Task to complete
Transcribe word for word the lines below from the line with "rw [if_neg (by rintro" through the line with "acc) 0 := by", ends included.

[[ Input records open ]]

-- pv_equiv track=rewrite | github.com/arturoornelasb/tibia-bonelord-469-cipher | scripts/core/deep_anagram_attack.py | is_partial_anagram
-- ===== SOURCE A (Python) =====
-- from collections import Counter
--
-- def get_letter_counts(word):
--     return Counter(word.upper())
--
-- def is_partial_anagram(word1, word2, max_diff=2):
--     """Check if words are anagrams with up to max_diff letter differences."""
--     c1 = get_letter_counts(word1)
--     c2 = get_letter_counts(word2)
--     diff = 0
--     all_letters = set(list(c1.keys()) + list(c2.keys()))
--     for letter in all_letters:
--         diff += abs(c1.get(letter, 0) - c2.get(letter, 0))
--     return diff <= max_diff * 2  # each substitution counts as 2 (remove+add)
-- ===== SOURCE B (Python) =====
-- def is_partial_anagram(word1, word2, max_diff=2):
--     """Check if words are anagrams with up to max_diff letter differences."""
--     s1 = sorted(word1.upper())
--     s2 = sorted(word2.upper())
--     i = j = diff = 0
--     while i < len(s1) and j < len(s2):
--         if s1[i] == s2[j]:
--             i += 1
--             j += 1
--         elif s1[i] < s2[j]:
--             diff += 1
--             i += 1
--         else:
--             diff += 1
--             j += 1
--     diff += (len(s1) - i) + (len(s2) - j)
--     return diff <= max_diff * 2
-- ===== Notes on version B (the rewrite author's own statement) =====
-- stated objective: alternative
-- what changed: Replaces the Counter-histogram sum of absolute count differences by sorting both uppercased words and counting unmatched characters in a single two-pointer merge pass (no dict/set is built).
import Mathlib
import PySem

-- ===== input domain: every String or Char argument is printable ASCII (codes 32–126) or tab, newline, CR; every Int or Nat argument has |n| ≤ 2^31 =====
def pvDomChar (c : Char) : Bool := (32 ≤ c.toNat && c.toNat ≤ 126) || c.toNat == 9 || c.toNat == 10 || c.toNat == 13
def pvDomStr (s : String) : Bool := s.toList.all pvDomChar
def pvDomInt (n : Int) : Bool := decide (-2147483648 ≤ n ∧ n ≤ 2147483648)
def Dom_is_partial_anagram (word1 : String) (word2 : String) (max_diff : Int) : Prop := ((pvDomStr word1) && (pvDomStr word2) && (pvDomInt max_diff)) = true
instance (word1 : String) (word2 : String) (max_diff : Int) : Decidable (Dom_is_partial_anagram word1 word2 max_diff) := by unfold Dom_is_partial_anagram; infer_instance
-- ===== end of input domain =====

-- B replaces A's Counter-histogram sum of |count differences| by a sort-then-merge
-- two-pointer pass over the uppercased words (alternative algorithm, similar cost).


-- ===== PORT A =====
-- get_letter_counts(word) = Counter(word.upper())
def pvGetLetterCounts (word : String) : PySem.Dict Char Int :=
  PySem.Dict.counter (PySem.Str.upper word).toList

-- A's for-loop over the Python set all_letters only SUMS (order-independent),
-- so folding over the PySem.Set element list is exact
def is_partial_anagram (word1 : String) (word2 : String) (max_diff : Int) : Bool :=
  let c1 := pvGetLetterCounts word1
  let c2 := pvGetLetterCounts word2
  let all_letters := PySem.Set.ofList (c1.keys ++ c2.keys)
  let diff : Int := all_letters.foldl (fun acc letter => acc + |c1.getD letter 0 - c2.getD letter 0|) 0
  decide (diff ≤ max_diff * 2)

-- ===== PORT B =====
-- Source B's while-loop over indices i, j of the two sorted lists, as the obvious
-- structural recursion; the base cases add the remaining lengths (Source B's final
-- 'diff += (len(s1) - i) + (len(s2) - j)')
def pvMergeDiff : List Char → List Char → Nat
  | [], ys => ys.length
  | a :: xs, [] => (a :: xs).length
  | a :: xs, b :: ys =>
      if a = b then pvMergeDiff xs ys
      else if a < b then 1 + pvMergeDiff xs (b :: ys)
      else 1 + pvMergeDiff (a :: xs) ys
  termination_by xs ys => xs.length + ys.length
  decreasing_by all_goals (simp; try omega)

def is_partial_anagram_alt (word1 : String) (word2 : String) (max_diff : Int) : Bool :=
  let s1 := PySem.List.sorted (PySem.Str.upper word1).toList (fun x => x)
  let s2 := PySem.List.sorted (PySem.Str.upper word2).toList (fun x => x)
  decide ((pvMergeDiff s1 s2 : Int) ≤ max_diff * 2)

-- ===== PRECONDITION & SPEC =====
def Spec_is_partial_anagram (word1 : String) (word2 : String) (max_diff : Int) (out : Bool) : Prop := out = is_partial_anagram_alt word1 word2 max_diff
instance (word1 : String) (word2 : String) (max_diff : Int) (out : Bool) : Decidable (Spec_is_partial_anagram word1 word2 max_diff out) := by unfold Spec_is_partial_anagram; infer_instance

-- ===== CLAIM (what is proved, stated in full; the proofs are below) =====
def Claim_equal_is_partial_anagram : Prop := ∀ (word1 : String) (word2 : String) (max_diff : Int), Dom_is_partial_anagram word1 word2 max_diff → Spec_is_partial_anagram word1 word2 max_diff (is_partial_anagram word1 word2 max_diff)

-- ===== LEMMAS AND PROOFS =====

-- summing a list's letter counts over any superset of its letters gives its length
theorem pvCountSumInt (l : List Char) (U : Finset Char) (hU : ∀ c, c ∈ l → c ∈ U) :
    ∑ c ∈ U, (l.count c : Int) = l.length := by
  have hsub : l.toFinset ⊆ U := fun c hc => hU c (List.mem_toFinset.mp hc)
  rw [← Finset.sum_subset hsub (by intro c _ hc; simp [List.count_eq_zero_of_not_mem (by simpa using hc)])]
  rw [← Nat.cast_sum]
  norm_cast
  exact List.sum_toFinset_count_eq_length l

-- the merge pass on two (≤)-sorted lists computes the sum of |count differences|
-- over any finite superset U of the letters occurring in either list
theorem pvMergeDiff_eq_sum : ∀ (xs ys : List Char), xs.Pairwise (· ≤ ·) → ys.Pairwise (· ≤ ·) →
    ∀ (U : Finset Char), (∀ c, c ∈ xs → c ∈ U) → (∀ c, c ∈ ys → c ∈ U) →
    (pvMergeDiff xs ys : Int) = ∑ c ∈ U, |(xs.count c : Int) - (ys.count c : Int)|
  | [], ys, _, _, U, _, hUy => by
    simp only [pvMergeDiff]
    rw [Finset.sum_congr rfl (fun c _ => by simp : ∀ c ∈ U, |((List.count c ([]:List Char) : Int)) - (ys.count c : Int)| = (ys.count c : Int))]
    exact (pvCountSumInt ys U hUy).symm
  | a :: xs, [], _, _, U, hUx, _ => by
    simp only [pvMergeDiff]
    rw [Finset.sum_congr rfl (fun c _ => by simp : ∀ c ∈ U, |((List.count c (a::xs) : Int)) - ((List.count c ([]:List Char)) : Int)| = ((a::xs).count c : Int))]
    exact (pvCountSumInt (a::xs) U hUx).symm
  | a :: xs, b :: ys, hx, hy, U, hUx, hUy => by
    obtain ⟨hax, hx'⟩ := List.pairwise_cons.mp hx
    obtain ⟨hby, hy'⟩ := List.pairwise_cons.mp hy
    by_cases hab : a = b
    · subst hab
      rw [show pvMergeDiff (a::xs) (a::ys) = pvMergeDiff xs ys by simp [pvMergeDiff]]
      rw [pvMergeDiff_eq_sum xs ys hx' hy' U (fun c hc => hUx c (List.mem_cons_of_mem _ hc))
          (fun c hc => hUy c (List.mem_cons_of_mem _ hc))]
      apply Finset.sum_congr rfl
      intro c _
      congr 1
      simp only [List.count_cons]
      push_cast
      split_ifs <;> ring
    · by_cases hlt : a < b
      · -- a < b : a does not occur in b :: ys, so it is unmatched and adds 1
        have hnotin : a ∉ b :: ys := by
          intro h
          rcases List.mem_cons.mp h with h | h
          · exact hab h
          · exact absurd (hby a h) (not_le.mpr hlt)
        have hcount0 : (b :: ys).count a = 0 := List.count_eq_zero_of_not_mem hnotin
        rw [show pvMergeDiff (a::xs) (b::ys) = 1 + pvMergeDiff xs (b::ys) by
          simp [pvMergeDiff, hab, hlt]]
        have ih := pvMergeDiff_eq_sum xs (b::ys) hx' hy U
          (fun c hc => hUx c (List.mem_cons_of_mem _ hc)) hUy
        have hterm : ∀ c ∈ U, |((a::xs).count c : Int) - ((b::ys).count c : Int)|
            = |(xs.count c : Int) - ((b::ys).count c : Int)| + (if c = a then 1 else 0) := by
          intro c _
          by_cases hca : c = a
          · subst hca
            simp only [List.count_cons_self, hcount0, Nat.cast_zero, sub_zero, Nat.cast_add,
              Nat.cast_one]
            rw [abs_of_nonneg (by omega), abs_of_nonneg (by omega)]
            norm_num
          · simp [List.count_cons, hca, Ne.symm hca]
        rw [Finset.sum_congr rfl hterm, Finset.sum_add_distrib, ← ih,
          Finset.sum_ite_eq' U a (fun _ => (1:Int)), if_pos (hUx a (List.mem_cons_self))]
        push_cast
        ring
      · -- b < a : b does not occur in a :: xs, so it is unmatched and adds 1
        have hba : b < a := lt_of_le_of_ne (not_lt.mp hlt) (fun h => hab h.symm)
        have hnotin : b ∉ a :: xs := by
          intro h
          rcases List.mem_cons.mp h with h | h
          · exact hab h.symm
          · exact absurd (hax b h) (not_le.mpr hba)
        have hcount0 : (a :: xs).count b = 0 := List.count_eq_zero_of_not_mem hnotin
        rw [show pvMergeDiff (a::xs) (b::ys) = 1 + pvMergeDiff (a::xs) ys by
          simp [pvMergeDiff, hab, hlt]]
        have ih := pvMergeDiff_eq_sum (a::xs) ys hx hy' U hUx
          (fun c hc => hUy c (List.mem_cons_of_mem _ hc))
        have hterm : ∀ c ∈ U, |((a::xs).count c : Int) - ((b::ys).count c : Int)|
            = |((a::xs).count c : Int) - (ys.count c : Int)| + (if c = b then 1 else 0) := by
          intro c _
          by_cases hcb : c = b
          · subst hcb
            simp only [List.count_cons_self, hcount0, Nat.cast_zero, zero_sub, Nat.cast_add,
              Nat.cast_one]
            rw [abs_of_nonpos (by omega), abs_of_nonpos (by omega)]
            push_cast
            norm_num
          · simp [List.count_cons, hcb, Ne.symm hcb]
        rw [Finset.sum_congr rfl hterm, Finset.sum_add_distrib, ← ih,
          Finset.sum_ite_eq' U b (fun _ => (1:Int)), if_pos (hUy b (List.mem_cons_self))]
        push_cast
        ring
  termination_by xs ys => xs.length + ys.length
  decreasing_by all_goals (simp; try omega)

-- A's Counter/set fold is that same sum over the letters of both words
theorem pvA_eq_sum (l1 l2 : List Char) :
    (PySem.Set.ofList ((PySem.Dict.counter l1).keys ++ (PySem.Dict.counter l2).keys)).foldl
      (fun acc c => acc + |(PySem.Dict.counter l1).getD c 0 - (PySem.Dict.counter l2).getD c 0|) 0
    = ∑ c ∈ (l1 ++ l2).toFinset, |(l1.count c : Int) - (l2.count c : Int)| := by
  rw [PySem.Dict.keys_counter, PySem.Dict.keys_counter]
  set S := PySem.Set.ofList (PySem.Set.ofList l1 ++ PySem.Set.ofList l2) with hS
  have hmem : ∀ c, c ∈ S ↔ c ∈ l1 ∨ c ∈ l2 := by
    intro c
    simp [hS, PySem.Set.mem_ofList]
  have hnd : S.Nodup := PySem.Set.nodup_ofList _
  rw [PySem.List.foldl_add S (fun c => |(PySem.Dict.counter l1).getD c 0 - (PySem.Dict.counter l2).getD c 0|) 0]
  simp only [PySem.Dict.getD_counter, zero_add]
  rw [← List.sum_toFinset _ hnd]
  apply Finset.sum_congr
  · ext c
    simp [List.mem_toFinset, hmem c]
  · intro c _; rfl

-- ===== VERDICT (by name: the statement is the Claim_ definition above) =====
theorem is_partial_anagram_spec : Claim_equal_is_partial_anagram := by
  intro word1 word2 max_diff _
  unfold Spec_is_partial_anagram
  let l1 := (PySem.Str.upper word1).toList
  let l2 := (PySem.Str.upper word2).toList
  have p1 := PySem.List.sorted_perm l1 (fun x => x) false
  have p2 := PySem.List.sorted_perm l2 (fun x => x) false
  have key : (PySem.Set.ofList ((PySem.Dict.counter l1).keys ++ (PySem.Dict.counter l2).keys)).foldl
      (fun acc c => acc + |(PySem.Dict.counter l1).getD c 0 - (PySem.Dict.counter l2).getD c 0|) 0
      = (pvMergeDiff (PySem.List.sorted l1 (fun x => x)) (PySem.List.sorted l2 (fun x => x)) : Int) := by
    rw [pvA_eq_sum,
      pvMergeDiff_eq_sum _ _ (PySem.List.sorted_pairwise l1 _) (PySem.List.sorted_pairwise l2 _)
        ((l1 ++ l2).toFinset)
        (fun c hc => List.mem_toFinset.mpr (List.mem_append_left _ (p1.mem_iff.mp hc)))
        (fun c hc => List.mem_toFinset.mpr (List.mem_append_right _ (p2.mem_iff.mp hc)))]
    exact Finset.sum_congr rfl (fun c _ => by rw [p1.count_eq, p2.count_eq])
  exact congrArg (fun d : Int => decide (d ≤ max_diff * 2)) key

[[ Input records closed ]]
[[ Input records open ]]

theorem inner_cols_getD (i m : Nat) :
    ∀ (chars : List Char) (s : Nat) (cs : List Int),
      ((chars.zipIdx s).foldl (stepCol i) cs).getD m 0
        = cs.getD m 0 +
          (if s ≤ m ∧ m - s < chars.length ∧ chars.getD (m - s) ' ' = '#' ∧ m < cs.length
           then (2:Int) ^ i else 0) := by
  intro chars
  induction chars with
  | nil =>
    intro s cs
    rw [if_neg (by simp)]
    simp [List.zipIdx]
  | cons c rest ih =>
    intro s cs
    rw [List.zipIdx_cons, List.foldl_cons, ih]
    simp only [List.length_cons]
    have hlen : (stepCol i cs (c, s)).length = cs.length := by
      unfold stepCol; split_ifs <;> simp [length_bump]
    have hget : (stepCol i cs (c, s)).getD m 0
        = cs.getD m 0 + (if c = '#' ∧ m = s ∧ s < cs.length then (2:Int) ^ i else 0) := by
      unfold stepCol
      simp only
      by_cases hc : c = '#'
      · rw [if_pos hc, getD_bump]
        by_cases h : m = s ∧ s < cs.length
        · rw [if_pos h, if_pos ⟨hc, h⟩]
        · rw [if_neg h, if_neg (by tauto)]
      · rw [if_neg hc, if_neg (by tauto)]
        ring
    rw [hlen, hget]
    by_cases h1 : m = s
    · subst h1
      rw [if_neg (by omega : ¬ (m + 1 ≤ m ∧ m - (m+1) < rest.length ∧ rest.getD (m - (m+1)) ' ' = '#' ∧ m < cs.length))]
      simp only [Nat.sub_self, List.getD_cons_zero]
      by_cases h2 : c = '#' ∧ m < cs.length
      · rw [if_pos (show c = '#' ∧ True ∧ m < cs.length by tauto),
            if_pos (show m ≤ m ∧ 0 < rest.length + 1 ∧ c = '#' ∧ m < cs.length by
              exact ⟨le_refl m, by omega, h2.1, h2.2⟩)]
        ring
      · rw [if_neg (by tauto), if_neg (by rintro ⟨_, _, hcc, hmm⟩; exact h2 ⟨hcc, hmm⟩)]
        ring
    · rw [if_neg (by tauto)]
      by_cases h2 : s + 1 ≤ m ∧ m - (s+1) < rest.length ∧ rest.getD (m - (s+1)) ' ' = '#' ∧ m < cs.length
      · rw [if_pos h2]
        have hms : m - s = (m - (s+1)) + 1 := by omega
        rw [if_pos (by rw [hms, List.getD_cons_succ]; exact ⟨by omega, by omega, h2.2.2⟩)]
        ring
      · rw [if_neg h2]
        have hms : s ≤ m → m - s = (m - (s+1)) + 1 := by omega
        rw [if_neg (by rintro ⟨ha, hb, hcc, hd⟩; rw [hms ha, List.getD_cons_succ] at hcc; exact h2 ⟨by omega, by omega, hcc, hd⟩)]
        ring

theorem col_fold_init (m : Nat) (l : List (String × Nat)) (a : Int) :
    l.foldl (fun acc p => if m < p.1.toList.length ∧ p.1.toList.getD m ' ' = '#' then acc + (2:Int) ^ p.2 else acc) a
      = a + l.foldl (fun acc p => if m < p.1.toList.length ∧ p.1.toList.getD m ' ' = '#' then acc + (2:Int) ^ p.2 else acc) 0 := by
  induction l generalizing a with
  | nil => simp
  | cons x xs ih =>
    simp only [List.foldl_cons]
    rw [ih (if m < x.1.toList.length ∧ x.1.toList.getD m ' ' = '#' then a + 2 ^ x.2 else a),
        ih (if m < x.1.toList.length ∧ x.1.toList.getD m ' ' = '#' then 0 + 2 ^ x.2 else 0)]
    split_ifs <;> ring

[[ Input records closed ]]

Solution
        rw [if_neg (by rintro ⟨ha, hb, hcc, hd⟩; rw [hms ha, List.getD_cons_succ] at hcc; exact h2 ⟨by omega, by omega, hcc, hd⟩)]
        ring

theorem col_fold_init (m : Nat) (l : List (String × Nat)) (a : Int) :
    l.foldl (fun acc p => if m < p.1.toList.length ∧ p.1.toList.getD m ' ' = '#' then acc + (2:Int) ^ p.2 else acc) a
      = a + l.foldl (fun acc p => if m < p.1.toList.length ∧ p.1.toList.getD m ' ' = '#' then acc + (2:Int) ^ p.2 else acc) 0 := by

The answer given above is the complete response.